Hoje completam-se vinte anos da única oportunidade que eu tive de assistir ao vivo minha banda favorita em todos os tempos, os americanos dos Ramones. No dia 09 de novembro de 1994, os "irmãos" novaiorquinos se apresentaram em Porto Alegre na turnê chamada "Acid Chaos", ao lado dos grupos brasileiros Sepultura e Raimundos. Uma data que, mesmo passados tantos anos, ainda permanece viva na memória de quem esteve no Ginásio Gigantinho naquela noite mágica!

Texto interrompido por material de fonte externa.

-- pv_equiv track=rewrite | github.com/olsenw/LeetCodeExercises | Python3/check_if_number_is_a_sum_powers_of_three.py | checkPowersOfThree_backtracking
-- ===== SOURCE A (Python) =====
-- from functools import cache
--
-- def checkPowersOfThree_backtracking(n: int) -> bool:
--     power = [3**i for i in range(17)]
--     @cache
--     def dp(n, i):
--         if n == 0:
--             return True
--         if i == len(power) or n < power[i]:
--             return False
--         return any(dp(n-power[i], i+1) for i in range(i,17))
--     return dp(n, 0)
-- ===== SOURCE B (Python) =====
-- def checkPowersOfThree_backtracking(n: int) -> bool:
--     # base-3 digit check: n is a sum of distinct powers of three iff no base-3 digit is 2
--     while n > 0:
--         if n % 3 == 2:
--             return False
--         n //= 3
--     return n == 0
-- ===== Notes on version B (the rewrite author's own statement) =====
-- stated objective: faster
-- what changed: Replaced the memoized backtracking search over subsets of a hard-coded table of the 17 powers 3^0..3^16 by a single base-3 digit scan: n is a sum of distinct powers of three iff no base-3 digit of n is 2.
-- intended difference: For n >= 3^17 whose base-3 digits are all 0 or 1 (e.g. n = 3^17 itself), A returns False because its power table is hard-coded to stop at 3^16, while B returns True, which is the intended answer since such n really is a sum of distinct powers of three. — e.g. on checkPowersOfThree_backtracking(129140163): A returns false, B returns true
import Mathlib
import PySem

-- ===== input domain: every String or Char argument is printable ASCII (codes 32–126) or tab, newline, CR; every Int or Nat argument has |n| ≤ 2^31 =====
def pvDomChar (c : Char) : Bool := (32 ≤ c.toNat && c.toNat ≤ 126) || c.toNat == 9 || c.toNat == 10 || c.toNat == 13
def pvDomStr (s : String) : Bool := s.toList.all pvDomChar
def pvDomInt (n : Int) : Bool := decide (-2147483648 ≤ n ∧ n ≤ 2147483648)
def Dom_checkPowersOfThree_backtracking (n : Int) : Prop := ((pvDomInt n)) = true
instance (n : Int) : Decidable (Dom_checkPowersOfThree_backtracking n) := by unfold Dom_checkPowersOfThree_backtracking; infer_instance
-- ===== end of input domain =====

-- B replaces the memoized backtracking over a hard-coded table of the 17 powers 3^0..3^16 by a
-- single base-3 digit scan (faster); on n ≥ 3^17 with all base-3 digits ≤ 1, A's table runs out and
-- it answers false although n IS a sum of distinct powers of three — see D_ below.

-- ===== PORT A =====
-- power = [3**i for i in range(17)]
def pvPowerA : List Int := (List.range 17).map (fun i => (3:Int)^i)

-- dp(n, i) of A; the @cache decorator affects only speed, not the value, and is not ported
def pvDpA (n : Int) (i : Nat) : Bool :=
  if n == 0 then true
  else if i == 17 || decide (n < pvPowerA.getD i 0) then false
  else (List.range' i (17 - i)).attach.any (fun j => pvDpA (n - pvPowerA.getD j.1 0) (j.1 + 1))
termination_by 17 - i
decreasing_by
  have := List.mem_range'_1.mp j.2
  omega

def checkPowersOfThree_backtracking (n : Int) : Bool := pvDpA n 0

Anúncio do show nos jornais

Na época, eu era (ou tentava ser) cantor em uma banda amadora da cidade de Esteio, na região metropolitana da capital gaúcha. Depois de alguns finais de semana tocando pelos barzinhos da região, um dos meus colegas de grupo reuniu a grana que havíamos juntado e se dirigiu a Porto Alegre para comprar os ingressos alguns dias antes da data marcada para o show dos Ramones, banda da qual eu e meus amigos éramos fãs incondicionais. Ele escolheu comprar os ingressos para as cadeiras numeradas (por caríssimos, à época, vinte e cinco reais, contra vinte do valor para arquibancadas e pista), de onde teríamos uma melhor visão do show, segundo seu pensamento, algo que realmente veio a se confirmar, embora na época eu tenha ficado bastante chateado de estar tão longe do palco, e sentado, ainda por cima. Sei que os dias que antecederam aquela quarta feira foram de muita expectativa, ainda mais que seria o meu primeiro show envolvendo uma banda internacional (e apenas o quarto de uma banda "grande"). Na época, eu não tinha muita ideia da capacidade de público do Gigantinho (em torno de dezoito mil pessoas), mas lembro que fiquei chocado ao constatar que havia naquela noite menos pessoas do que no show da Legião Urbana que eu havia assistido alguns meses antes (segundo o jornal Zero Hora, oito mil espectadores assistiram ao concerto naquele novembro). Afinal, como era possível que os Ramones não lotassem o local, se a Legião havia feito isto?


Ingressos do show

A abertura da noite ficou a cargo dos Raimundos. Com a "clássica" formação de Rodolfo (vocais), Digão (guitarra), Canisso (baixo) e Fred (bateria), os brasilienses haviam lançado seu disco de estreia pouco tempo antes, e estavam "com todo o gás" na data em questão. Confesso que lembro muito pouco do show, exceto que curti bastante todas as músicas tocadas, as quais eu já conhecia de cor, visto que o álbum dos brasilienses já fazia parte da minha coleção há algumas semanas. Não sei ao certo o que tocaram (com certeza, nos trinta minutos a que tiveram direito - segundo a matéria da Zero Hora citada antes - rolaram "Puteiro Em João Pessoa" e "Nêga Jurema", as primeiras canções de destaque do disco), mas lembro que o ginásio ainda estava bem vazio ao longo da apresentação do quarteto.

Cartaz de divulgação

Algo que mudaria radicalmente pouco antes do Sepultura entrar em cena. A pista ficou tomada por milhares de metalheads vindos sei lá de onde para curtir o som dos mineiros, que estavam em turnê de lançamento de Chaos AD, ainda hoje o meu disco favorito dos caras. Foi a única vez que tive a chance de ver o grupo com Max Cavalera nos vocais, ao lado de seu irmão Igor na bateria, de Andreas Kisser nas guitarras e de Paulo Jr. no baixo, e os caras não decepcionaram, despejando porrada após porrada (vinte, segundo o  texto do jornal) com sangue nos olhos. Também não lembro direito o que rolou (a Zero Hora fala em "Inner Self", "Polícia" e "Orgasmatron", além de uma participação dos Raimundos em "Kaiowas"), mas sei que conhecia tudo, e, em "Desperate Cry", minha preferida em sua longa discografia, quase entrei em êxtase! Assisti ao grupo várias vezes depois disso, já com Derrick nos vocais (e pelo uma vez já sem Igor), e o impacto que o Sepultura me causou nunca foi nem perto do que aconteceu daquela primeira vez, vinte anos atrás!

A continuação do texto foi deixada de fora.